• [Aim of the task] Filter the lines below, keeping each one that holds "pvDomStr".

Stored items from a collection:
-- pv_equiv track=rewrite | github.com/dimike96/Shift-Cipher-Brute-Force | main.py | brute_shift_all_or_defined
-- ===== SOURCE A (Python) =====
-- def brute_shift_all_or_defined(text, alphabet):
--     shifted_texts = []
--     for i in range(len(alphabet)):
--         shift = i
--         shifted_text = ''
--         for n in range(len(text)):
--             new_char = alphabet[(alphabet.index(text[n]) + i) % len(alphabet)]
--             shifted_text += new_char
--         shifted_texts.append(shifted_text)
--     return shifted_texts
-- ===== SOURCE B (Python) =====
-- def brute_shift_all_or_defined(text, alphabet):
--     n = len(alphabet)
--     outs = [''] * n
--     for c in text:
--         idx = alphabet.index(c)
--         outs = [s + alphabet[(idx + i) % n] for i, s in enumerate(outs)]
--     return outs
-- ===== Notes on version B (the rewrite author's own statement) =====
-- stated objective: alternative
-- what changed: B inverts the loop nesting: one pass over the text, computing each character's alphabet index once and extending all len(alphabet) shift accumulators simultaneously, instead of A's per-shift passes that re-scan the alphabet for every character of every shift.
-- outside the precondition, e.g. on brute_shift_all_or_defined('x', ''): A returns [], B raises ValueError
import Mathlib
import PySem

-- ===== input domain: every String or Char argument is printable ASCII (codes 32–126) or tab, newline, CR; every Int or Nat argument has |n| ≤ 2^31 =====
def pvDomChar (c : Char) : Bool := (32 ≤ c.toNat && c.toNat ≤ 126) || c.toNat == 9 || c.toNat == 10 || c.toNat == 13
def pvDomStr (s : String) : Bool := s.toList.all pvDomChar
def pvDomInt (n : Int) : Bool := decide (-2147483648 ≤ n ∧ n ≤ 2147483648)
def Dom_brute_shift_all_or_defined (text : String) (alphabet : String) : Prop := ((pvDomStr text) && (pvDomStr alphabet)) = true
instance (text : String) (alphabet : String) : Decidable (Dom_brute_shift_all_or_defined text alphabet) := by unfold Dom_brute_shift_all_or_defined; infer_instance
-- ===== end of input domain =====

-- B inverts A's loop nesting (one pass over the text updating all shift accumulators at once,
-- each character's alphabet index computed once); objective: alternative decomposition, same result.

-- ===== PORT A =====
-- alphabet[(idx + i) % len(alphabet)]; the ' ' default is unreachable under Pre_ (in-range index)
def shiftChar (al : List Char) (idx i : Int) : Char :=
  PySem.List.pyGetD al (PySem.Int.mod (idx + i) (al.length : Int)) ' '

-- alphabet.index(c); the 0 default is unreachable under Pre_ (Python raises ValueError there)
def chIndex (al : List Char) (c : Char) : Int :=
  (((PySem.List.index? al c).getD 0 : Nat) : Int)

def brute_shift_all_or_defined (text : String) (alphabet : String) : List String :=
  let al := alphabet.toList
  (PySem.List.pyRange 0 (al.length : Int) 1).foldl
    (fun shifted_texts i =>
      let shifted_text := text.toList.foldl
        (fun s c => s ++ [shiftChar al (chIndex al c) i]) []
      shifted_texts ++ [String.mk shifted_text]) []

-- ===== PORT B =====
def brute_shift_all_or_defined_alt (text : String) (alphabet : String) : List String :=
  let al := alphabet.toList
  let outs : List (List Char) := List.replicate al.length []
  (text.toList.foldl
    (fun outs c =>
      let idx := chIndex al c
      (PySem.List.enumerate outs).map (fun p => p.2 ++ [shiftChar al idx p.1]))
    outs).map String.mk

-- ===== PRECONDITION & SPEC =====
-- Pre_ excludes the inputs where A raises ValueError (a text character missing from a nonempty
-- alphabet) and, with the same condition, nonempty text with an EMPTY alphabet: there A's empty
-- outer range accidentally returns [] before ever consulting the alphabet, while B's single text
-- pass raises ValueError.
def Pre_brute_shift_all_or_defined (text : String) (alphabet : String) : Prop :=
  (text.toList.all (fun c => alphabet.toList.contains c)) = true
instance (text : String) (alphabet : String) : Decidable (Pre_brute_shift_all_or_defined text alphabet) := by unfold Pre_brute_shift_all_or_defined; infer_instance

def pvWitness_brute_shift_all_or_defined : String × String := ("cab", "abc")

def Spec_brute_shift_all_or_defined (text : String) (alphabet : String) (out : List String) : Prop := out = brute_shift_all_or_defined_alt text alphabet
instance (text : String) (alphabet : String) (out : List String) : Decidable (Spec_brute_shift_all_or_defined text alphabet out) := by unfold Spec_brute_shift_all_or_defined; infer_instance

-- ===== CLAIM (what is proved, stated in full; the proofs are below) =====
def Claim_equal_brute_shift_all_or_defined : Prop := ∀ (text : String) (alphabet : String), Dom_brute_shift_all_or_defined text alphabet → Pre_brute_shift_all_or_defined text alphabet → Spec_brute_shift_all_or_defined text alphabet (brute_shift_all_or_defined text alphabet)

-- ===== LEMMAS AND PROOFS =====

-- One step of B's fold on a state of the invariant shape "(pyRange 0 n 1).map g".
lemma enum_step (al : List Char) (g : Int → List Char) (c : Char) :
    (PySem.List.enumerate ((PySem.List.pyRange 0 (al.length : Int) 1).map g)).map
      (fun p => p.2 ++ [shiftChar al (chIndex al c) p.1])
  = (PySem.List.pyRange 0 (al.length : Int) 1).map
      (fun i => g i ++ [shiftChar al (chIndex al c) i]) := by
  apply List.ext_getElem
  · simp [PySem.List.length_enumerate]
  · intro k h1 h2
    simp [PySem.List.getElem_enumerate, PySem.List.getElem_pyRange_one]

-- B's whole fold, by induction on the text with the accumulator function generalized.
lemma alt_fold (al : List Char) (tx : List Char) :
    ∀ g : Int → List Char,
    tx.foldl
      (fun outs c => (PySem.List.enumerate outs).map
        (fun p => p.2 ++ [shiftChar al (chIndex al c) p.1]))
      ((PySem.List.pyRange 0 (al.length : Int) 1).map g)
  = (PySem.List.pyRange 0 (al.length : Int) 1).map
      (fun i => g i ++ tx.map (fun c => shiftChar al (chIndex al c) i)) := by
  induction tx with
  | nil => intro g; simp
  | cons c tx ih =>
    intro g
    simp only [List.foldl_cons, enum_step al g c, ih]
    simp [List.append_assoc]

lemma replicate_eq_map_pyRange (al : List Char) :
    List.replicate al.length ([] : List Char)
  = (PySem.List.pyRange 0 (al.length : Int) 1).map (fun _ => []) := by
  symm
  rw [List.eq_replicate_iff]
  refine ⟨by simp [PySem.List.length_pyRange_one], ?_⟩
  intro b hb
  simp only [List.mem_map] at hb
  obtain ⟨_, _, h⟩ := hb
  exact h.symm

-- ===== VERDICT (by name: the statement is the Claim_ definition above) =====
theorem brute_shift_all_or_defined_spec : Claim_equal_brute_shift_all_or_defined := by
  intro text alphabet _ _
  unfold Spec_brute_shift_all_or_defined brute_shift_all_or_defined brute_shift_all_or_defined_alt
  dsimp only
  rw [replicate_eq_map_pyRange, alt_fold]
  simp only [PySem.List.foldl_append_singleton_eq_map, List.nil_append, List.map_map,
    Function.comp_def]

• [Result below]
def pvDomStr (s : String) : Bool := s.toList.all pvDomChar
def Dom_brute_shift_all_or_defined (text : String) (alphabet : String) : Prop := ((pvDomStr text) && (pvDomStr alphabet)) = true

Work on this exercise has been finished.